Reproduce exactly, from the data that follows, the line with "track=rewrite | github.com/Adrian-Obungu/mitre-attack-python-lab", the line with "validates port numbers.", and every line that lies between them.

# # #

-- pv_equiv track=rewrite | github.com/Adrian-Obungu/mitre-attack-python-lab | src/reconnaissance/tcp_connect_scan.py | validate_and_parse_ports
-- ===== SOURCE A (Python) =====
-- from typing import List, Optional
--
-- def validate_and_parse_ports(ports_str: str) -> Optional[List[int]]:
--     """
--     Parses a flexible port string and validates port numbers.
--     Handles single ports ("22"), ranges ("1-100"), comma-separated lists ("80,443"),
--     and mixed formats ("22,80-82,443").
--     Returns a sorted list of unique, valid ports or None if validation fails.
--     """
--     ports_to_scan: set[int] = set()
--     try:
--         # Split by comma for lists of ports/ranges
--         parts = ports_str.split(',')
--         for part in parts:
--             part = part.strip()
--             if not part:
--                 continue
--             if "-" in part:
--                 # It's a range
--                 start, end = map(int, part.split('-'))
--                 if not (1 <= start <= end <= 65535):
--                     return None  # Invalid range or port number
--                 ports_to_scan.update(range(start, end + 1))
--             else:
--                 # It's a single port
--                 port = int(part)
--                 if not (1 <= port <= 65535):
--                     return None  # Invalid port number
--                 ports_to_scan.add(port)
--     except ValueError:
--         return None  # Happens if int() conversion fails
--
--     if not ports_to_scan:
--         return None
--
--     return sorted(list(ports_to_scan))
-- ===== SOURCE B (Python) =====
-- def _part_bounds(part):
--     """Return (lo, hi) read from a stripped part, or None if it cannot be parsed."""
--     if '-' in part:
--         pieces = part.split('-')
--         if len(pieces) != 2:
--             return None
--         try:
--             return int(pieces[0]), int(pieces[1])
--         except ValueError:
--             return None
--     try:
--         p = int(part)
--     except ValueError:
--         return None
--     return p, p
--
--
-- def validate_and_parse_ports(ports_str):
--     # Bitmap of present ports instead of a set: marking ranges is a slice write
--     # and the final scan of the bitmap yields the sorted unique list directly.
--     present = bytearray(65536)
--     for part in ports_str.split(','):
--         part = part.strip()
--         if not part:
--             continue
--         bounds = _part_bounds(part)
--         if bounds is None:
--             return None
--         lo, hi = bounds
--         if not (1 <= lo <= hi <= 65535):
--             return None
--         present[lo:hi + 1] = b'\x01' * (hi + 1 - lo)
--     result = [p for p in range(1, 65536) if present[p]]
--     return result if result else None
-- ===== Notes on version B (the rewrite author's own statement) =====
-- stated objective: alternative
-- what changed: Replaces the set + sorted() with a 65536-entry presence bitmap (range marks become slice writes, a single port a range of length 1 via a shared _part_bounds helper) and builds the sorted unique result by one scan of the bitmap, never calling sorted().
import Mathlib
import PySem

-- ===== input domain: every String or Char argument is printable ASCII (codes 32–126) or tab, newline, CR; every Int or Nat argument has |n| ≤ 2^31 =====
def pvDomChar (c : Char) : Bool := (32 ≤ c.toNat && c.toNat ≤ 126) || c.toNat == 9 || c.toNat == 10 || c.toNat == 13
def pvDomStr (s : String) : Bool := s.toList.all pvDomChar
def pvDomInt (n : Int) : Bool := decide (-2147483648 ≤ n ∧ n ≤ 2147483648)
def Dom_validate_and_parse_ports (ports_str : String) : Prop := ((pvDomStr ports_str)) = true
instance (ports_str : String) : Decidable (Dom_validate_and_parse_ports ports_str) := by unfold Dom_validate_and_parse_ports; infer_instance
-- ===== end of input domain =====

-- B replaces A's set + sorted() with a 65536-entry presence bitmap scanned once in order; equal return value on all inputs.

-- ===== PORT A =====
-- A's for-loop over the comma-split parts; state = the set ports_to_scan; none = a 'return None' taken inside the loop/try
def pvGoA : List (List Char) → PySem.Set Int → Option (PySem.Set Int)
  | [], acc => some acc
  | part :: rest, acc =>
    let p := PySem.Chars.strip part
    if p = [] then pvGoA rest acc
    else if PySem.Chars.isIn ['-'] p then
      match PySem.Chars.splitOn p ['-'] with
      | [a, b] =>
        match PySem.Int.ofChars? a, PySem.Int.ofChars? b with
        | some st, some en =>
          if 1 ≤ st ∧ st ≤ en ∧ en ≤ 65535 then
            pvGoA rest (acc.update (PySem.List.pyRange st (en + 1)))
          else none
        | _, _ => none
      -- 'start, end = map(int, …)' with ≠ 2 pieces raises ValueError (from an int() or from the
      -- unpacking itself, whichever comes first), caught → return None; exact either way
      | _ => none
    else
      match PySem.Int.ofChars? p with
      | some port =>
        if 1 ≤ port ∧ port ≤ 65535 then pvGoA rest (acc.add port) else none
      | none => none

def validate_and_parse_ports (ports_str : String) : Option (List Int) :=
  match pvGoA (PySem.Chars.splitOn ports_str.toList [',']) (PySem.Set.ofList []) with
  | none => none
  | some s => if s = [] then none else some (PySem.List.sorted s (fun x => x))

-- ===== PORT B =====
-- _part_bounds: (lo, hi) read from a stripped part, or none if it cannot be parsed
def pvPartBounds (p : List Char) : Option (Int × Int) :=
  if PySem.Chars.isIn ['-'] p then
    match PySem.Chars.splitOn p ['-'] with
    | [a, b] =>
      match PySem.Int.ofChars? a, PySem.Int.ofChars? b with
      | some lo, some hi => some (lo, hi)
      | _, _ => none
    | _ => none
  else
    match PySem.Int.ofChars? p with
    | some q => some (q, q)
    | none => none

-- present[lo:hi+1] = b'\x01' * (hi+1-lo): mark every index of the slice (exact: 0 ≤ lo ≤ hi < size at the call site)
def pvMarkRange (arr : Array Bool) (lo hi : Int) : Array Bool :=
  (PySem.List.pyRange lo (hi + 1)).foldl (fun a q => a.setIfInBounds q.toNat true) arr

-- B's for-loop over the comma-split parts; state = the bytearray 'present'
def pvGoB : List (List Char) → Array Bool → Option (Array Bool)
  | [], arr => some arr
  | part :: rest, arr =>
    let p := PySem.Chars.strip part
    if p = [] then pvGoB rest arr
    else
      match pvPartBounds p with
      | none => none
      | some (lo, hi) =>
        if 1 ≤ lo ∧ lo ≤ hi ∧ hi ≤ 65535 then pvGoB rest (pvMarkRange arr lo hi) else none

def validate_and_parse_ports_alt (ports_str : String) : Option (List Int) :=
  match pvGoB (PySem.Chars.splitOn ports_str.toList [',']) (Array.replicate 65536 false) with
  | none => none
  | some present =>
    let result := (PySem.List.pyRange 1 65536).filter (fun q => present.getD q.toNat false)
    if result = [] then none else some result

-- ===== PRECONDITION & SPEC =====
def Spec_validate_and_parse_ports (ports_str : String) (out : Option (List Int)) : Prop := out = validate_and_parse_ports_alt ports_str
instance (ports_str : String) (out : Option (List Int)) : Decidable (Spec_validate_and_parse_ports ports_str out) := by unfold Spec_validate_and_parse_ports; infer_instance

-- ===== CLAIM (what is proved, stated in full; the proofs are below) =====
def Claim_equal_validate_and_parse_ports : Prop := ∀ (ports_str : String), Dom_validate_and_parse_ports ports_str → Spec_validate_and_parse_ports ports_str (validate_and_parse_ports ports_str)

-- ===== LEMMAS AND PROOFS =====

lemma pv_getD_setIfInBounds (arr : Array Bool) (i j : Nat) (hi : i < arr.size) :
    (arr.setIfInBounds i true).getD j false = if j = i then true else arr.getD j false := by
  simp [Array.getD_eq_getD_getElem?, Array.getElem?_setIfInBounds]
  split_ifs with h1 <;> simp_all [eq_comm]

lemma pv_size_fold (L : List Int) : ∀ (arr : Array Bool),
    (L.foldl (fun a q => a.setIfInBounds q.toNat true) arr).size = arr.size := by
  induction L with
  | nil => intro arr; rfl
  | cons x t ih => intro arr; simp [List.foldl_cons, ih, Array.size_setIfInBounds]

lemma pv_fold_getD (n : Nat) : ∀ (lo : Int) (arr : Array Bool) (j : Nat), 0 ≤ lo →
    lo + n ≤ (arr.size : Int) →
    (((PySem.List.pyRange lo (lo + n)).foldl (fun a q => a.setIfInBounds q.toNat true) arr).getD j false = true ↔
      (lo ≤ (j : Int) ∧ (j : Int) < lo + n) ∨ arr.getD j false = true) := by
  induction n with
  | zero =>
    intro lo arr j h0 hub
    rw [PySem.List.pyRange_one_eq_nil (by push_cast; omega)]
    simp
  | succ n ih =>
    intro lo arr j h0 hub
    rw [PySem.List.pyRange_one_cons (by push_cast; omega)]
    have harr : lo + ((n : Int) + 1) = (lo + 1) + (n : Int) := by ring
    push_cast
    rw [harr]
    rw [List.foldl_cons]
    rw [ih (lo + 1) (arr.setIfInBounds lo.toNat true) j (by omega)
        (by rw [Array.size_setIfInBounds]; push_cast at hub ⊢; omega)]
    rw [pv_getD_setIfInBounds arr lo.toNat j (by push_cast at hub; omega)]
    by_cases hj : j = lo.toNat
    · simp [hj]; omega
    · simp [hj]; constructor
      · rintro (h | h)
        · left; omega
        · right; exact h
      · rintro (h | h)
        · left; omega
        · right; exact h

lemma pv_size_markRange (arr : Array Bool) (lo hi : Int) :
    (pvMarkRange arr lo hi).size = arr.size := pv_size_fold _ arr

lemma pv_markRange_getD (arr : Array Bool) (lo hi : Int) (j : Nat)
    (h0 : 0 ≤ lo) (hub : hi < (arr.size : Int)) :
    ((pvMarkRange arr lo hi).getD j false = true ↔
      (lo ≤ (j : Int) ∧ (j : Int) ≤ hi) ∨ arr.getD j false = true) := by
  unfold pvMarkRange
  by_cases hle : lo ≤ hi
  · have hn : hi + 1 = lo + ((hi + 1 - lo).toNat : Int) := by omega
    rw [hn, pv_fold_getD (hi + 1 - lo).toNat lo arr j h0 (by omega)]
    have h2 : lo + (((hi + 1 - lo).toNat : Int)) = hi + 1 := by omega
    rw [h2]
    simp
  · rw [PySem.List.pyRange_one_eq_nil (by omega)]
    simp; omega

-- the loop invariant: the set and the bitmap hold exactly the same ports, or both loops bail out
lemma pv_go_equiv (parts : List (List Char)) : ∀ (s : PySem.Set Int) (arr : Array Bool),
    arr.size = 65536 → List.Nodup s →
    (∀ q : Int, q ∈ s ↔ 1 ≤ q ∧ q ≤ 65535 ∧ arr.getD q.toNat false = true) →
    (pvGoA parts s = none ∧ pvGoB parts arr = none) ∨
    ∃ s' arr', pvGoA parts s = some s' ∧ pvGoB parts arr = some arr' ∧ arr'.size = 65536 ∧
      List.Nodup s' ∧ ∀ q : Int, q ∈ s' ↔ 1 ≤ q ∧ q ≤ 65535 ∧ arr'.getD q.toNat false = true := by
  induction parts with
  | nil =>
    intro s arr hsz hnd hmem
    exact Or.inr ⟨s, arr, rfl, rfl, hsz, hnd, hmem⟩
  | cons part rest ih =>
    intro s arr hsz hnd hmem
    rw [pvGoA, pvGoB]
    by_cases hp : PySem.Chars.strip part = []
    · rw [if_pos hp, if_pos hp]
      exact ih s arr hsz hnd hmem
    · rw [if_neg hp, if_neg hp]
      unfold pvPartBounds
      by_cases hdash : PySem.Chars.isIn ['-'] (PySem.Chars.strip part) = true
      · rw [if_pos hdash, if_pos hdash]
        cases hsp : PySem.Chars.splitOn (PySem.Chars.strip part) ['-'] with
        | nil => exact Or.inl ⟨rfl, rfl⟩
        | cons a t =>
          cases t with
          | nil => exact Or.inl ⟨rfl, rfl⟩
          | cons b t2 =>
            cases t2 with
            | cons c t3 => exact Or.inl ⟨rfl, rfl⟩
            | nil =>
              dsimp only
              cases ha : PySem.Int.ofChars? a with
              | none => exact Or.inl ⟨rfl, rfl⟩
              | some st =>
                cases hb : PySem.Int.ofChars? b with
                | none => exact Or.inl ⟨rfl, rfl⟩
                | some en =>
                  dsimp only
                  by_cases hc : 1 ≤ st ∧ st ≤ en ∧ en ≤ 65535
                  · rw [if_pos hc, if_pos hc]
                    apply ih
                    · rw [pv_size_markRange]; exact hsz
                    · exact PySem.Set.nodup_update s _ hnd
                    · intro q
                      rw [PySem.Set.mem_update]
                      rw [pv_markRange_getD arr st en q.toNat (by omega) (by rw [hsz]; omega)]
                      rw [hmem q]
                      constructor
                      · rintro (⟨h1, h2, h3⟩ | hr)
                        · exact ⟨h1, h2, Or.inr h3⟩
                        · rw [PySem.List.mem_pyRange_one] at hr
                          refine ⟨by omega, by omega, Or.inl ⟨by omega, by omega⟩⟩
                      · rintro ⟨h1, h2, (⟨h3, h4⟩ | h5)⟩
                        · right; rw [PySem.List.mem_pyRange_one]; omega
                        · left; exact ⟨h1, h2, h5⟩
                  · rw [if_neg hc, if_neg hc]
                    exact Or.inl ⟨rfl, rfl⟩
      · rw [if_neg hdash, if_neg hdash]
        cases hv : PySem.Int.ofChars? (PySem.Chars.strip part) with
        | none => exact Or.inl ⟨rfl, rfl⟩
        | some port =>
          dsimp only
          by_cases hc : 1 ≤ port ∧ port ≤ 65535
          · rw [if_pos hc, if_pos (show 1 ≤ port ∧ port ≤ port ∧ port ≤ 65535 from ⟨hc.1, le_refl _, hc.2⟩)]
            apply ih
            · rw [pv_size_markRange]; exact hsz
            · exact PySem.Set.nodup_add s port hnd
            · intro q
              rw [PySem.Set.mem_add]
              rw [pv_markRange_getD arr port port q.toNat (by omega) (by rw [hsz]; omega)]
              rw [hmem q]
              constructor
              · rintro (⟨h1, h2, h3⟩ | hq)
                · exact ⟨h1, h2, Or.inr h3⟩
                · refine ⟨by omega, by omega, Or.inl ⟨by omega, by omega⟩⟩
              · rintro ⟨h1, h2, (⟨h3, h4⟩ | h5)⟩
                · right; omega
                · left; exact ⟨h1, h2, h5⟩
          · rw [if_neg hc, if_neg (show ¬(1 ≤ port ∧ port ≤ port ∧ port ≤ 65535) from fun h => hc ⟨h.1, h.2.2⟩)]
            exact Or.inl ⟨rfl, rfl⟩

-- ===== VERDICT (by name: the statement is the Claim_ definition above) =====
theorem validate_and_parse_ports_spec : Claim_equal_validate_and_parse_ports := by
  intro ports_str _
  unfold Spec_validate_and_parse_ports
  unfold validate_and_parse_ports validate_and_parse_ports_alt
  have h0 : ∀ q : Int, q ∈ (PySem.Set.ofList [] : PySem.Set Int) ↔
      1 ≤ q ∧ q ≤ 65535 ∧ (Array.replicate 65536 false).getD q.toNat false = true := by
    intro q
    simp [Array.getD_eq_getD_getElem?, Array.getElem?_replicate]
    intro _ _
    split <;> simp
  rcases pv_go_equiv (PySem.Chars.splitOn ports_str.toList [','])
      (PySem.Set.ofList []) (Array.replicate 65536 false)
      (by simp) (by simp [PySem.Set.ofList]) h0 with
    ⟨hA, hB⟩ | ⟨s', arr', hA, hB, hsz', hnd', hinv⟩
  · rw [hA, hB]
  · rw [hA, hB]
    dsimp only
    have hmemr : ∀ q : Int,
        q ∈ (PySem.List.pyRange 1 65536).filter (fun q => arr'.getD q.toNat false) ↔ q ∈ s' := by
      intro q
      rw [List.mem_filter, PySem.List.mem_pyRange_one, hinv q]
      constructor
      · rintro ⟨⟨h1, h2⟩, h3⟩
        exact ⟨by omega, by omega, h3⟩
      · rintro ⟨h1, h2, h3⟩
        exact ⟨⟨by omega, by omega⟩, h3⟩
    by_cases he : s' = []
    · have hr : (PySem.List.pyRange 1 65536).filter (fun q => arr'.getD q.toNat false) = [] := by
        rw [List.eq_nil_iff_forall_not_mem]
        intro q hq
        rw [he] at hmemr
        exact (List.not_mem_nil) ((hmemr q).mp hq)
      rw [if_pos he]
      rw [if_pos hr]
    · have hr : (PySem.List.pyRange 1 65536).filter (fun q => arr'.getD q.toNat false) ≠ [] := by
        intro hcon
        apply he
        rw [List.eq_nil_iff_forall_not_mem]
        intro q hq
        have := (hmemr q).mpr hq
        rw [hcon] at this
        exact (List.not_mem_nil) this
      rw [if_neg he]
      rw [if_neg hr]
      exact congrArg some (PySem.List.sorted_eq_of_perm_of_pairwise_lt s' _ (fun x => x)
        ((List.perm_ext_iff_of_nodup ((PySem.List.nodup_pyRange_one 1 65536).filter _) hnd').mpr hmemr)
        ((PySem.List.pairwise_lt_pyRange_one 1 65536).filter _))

# # #

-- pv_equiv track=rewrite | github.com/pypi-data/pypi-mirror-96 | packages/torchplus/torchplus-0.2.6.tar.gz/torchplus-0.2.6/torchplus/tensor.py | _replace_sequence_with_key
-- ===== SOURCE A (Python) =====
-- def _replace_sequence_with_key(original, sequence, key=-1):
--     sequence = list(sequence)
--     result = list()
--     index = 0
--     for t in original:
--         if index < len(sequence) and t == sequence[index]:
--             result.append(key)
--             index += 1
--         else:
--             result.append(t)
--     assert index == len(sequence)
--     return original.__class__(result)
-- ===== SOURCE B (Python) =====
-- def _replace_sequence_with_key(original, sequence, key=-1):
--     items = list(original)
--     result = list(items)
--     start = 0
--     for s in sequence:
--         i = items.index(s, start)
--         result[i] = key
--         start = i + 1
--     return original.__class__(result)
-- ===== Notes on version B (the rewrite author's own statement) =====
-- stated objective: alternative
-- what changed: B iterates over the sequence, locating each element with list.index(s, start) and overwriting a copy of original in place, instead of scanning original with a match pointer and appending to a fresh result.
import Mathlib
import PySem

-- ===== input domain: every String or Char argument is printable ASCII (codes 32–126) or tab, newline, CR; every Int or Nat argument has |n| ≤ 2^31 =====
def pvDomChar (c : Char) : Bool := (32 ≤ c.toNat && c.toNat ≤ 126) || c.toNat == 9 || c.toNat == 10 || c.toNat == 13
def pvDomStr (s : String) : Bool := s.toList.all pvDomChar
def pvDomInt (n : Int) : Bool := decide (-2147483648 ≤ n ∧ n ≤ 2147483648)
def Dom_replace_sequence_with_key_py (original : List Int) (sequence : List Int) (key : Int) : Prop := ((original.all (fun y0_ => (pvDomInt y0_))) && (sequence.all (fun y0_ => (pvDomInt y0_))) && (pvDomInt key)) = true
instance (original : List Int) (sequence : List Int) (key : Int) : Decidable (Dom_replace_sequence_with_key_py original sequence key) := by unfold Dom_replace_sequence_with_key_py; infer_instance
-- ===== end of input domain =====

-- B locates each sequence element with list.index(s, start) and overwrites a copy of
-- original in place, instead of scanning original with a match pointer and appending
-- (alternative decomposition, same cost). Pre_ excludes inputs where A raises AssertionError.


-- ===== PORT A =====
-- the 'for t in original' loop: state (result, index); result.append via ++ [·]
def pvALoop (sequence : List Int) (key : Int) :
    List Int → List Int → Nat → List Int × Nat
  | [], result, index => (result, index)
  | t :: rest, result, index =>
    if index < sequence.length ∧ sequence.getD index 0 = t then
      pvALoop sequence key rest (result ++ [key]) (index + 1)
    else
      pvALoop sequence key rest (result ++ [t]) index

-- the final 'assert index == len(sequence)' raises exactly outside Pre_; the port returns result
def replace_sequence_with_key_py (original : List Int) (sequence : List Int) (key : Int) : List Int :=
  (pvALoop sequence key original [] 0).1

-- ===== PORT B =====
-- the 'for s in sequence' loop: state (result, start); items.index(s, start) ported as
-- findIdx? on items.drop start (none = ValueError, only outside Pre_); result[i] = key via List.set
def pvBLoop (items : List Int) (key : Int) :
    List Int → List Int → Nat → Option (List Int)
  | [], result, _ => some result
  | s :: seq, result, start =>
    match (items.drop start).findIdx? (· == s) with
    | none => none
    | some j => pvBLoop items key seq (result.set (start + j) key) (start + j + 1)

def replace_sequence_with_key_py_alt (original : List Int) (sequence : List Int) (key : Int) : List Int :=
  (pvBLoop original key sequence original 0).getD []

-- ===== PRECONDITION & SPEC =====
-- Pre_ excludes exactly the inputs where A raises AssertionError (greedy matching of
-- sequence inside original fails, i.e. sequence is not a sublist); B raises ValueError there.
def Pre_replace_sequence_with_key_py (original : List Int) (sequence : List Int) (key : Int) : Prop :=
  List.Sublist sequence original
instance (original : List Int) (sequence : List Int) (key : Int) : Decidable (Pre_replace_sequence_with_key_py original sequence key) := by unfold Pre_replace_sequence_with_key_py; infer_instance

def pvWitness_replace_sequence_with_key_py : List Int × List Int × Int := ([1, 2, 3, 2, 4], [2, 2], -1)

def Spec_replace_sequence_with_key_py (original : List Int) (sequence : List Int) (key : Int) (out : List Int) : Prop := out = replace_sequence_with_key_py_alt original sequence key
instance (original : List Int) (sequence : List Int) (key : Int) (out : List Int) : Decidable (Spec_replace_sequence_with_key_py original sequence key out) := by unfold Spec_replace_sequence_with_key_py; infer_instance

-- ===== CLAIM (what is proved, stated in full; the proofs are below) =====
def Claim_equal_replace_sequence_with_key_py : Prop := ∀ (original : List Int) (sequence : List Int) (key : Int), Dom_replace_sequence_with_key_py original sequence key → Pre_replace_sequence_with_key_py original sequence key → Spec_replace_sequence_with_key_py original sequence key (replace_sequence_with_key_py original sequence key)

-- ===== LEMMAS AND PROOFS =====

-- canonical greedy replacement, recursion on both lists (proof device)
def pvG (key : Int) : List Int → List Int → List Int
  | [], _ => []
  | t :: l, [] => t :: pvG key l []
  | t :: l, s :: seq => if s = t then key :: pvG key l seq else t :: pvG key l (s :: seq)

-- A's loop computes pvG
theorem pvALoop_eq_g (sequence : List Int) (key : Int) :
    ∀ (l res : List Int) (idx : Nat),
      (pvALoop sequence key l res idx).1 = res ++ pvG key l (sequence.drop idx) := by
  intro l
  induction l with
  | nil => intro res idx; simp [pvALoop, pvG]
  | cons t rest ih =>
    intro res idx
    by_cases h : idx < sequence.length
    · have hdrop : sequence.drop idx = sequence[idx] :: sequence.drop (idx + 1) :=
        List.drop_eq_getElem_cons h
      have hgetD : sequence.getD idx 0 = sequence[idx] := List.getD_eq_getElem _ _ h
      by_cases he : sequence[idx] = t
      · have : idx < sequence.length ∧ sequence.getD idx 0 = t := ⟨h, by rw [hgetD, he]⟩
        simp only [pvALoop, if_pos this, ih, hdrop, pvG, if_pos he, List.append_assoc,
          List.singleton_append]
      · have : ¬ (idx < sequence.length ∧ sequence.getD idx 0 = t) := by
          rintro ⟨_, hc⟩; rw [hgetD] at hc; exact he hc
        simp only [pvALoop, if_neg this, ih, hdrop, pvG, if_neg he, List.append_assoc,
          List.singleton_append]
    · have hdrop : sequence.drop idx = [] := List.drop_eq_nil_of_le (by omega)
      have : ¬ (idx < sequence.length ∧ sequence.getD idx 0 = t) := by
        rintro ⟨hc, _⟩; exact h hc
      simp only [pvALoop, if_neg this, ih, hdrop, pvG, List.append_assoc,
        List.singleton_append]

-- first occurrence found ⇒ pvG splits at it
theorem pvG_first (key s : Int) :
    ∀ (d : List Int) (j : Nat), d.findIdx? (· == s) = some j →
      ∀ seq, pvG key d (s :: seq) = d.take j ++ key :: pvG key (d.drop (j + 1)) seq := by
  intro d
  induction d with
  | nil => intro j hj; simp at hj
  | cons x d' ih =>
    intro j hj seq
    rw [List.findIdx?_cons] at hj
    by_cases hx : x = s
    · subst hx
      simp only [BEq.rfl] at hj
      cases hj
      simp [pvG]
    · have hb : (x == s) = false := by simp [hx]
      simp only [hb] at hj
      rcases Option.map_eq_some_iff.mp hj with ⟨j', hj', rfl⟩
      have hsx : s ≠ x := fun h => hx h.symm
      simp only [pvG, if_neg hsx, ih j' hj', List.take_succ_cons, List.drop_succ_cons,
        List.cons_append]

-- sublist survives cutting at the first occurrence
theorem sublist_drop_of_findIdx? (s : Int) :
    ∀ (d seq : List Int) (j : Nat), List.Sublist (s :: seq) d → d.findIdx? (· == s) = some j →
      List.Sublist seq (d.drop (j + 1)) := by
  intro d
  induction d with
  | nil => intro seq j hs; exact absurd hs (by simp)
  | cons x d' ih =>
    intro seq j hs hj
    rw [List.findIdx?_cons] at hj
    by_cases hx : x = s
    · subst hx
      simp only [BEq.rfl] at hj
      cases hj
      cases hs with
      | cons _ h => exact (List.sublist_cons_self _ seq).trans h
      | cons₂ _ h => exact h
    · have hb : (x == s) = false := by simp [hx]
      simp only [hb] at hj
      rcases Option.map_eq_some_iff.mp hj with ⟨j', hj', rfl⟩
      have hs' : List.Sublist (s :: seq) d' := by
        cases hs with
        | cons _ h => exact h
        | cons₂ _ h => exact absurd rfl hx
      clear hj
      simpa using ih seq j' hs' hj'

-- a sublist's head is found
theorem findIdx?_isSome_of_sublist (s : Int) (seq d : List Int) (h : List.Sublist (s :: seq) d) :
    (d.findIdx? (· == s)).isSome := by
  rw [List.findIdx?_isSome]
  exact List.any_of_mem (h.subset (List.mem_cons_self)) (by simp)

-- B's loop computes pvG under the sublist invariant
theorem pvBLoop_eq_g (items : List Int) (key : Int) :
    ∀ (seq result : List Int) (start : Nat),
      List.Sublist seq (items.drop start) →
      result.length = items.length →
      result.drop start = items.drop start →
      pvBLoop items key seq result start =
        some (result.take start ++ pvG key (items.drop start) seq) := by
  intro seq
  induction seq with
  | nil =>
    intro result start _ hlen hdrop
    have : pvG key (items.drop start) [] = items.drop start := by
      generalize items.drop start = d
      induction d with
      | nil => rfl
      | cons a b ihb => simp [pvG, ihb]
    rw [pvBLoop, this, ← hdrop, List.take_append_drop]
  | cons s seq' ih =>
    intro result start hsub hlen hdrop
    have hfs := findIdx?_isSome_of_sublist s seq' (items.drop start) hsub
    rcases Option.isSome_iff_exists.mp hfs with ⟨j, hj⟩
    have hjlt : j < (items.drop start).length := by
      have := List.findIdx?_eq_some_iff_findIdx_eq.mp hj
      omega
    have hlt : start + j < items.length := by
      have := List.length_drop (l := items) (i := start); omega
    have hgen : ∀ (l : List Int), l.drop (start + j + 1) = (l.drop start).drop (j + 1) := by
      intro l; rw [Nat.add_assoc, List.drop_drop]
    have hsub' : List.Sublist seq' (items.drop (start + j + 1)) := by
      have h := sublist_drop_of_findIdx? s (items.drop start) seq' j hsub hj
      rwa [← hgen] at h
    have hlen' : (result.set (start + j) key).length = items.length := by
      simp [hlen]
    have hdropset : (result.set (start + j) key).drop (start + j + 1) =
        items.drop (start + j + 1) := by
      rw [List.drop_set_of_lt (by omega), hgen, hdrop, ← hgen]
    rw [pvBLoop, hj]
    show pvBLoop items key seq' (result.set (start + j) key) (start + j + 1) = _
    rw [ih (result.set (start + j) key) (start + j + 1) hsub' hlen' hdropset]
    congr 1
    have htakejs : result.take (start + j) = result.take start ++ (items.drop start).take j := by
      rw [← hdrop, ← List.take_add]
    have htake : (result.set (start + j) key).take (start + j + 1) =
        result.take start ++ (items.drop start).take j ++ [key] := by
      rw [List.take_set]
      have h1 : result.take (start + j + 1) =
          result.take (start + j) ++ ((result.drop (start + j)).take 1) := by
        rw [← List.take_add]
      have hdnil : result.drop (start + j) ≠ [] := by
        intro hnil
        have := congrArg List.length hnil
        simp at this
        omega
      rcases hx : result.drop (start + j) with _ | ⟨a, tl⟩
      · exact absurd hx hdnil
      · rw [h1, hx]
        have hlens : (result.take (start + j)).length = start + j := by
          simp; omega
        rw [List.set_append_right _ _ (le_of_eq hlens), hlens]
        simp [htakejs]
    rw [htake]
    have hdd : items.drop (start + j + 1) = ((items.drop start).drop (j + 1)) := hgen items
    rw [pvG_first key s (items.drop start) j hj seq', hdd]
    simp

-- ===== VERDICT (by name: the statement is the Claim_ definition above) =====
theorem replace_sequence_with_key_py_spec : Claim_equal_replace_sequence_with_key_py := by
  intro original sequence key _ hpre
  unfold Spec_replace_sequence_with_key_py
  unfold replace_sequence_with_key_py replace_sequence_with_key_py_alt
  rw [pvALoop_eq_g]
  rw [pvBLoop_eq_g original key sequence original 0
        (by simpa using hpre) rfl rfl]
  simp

# # #

* **OUTPUT OF THE TASK**
-- pv_equiv track=rewrite | github.com/Adrian-Obungu/mitre-attack-python-lab | src/reconnaissance/tcp_connect_scan.py | validate_and_parse_ports
-- ===== SOURCE A (Python) =====
-- from typing import List, Optional
--
-- def validate_and_parse_ports(ports_str: str) -> Optional[List[int]]:
--     """
--     Parses a flexible port string and validates port numbers.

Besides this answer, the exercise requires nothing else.